What to do: Below are entries; print them exactly from the first line through the one containing "def pvDomStr (s".
——
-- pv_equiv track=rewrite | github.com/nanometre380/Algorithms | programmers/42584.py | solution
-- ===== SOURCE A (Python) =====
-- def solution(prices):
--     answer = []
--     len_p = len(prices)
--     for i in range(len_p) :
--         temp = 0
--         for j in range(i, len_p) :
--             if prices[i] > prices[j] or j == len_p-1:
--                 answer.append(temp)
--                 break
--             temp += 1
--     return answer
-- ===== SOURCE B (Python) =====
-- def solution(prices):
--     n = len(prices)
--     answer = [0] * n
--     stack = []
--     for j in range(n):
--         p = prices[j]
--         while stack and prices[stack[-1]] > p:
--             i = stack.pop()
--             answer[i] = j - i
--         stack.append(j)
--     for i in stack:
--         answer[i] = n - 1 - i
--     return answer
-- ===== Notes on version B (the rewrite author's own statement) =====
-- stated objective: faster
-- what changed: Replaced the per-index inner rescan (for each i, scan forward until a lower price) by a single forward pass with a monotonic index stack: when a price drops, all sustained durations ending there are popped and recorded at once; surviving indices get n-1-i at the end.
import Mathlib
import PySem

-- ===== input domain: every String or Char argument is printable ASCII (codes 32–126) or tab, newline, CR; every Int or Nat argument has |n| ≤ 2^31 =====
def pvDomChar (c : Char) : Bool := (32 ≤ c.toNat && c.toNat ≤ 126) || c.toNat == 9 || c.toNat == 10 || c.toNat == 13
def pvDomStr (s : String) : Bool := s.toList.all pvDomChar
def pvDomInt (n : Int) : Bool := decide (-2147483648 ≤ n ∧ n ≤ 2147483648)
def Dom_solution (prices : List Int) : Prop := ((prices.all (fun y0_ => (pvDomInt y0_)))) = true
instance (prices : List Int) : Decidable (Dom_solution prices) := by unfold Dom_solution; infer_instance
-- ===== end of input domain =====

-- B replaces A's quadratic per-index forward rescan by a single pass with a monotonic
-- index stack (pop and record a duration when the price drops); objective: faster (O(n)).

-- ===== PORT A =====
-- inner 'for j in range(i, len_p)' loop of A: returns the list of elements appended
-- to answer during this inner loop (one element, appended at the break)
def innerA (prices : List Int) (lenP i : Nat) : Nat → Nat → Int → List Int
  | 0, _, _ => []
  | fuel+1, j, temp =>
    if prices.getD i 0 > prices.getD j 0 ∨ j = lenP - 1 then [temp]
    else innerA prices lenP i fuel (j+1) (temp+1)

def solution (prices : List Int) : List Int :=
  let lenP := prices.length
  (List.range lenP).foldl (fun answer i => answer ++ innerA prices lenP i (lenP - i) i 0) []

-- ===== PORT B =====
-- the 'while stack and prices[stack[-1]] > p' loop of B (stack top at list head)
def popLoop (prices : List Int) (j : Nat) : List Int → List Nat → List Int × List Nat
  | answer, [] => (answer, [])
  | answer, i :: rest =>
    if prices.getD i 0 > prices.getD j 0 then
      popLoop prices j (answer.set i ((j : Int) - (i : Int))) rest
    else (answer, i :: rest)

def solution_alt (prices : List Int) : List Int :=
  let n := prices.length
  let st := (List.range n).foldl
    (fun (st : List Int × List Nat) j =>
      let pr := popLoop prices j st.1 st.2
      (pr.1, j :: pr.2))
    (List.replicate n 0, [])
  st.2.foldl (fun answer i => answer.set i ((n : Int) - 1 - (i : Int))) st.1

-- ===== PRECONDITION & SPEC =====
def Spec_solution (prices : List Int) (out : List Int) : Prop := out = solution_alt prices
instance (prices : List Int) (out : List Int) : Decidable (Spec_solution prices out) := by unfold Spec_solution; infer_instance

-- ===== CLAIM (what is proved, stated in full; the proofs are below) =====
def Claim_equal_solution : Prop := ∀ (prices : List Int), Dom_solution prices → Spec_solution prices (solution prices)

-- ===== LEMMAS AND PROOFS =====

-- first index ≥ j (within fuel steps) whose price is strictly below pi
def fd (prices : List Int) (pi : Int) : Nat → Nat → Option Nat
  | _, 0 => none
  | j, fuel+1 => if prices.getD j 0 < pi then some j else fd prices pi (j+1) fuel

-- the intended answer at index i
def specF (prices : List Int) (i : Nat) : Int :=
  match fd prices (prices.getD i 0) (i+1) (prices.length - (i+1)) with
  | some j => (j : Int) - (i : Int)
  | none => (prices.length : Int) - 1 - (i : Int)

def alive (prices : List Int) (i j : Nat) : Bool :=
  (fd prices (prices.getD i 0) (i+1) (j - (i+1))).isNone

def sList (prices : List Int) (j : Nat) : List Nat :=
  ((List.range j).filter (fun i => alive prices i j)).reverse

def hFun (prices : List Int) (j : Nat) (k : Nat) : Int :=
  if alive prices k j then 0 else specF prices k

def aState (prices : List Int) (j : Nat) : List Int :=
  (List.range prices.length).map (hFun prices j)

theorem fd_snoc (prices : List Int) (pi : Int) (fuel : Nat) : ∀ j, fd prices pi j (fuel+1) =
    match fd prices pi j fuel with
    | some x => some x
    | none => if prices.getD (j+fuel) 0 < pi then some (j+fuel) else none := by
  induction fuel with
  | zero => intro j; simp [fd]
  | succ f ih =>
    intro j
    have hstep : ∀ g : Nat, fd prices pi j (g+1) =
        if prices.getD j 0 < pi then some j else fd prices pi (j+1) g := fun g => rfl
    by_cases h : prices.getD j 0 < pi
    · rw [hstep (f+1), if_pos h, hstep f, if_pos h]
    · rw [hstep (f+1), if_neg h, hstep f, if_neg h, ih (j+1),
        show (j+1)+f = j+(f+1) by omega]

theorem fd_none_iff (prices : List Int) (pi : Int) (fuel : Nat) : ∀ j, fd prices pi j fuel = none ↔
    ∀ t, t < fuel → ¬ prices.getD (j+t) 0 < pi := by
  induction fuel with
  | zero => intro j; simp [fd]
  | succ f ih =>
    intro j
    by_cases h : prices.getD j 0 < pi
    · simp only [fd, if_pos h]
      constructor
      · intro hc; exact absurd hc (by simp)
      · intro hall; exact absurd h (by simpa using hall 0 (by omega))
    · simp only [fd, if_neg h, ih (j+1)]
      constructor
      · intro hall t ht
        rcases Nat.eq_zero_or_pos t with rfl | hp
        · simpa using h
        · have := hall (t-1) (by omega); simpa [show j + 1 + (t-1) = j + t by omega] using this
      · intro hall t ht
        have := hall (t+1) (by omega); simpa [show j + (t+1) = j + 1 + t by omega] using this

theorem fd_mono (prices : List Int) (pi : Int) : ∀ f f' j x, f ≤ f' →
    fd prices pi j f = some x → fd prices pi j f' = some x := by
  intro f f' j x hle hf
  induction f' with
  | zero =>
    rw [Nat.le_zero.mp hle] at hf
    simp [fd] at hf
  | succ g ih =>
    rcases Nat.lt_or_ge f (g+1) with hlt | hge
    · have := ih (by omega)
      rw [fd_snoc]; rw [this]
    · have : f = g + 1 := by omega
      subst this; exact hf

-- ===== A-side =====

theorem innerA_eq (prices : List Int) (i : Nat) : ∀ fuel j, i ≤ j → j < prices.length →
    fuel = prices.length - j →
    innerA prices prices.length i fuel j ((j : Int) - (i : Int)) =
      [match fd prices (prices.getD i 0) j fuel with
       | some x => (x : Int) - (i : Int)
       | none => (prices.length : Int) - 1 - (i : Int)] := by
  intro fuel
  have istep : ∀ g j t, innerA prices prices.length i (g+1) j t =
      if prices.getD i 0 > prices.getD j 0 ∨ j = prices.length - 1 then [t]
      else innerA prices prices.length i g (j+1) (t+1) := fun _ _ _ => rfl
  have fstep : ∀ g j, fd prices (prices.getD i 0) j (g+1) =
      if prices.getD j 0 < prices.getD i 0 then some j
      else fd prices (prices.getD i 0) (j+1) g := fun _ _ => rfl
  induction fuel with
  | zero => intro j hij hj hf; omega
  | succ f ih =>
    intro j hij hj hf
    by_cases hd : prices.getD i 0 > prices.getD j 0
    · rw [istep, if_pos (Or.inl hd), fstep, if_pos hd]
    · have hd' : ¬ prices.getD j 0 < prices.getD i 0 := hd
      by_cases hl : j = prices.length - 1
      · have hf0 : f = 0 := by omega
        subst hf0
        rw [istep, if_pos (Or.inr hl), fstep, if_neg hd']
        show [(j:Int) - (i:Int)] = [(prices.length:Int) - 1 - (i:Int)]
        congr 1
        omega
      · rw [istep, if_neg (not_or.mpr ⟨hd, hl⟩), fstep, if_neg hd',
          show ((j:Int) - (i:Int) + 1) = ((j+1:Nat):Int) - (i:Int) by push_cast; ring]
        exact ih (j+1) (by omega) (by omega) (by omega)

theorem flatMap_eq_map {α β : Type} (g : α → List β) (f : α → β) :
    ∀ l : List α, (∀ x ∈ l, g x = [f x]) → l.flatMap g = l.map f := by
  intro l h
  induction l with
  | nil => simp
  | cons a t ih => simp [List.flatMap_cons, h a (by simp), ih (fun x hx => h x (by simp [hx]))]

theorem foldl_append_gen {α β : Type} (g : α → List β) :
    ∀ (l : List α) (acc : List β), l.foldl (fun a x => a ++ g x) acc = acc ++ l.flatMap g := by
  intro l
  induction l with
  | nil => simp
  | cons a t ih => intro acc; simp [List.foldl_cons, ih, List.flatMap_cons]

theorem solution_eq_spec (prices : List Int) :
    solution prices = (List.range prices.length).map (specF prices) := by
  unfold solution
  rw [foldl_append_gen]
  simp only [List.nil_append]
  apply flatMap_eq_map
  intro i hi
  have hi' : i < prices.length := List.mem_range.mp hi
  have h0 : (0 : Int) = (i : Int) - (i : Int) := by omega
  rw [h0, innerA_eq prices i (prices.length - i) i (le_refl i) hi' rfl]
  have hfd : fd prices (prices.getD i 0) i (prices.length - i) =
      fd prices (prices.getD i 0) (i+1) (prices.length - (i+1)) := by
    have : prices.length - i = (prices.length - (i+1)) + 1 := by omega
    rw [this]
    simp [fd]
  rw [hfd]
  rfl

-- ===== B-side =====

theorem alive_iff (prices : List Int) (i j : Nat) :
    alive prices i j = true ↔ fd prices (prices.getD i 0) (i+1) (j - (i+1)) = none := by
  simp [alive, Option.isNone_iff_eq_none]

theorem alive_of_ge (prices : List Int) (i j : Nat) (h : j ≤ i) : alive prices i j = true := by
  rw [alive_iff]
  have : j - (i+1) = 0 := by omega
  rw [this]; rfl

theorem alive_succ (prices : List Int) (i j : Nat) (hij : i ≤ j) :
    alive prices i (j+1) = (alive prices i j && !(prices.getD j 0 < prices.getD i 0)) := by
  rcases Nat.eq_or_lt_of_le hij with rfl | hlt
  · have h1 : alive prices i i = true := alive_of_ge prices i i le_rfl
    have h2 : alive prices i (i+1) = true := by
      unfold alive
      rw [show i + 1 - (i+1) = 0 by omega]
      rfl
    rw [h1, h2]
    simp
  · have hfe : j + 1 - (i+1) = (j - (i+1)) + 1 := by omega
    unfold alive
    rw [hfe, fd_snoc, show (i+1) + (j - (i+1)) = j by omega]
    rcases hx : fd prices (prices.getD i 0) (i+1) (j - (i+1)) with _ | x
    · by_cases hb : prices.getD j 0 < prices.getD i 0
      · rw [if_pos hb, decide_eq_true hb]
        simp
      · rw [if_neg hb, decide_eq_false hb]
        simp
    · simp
——
Response area:
-- pv_equiv track=rewrite | github.com/nanometre380/Algorithms | programmers/42584.py | solution
-- ===== SOURCE A (Python) =====
-- def solution(prices):
--     answer = []
--     len_p = len(prices)
--     for i in range(len_p) :
--         temp = 0
--         for j in range(i, len_p) :
--             if prices[i] > prices[j] or j == len_p-1:
--                 answer.append(temp)
--                 break
--             temp += 1
--     return answer
-- ===== SOURCE B (Python) =====
-- def solution(prices):
--     n = len(prices)
--     answer = [0] * n
--     stack = []
--     for j in range(n):
--         p = prices[j]
--         while stack and prices[stack[-1]] > p:
--             i = stack.pop()
--             answer[i] = j - i
--         stack.append(j)
--     for i in stack:
--         answer[i] = n - 1 - i
--     return answer
-- ===== Notes on version B (the rewrite author's own statement) =====
-- stated objective: faster
-- what changed: Replaced the per-index inner rescan (for each i, scan forward until a lower price) by a single forward pass with a monotonic index stack: when a price drops, all sustained durations ending there are popped and recorded at once; surviving indices get n-1-i at the end.
import Mathlib
import PySem

-- ===== input domain: every String or Char argument is printable ASCII (codes 32–126) or tab, newline, CR; every Int or Nat argument has |n| ≤ 2^31 =====
def pvDomChar (c : Char) : Bool := (32 ≤ c.toNat && c.toNat ≤ 126) || c.toNat == 9 || c.toNat == 10 || c.toNat == 13
def pvDomStr (s : String) : Bool := s.toList.all pvDomChar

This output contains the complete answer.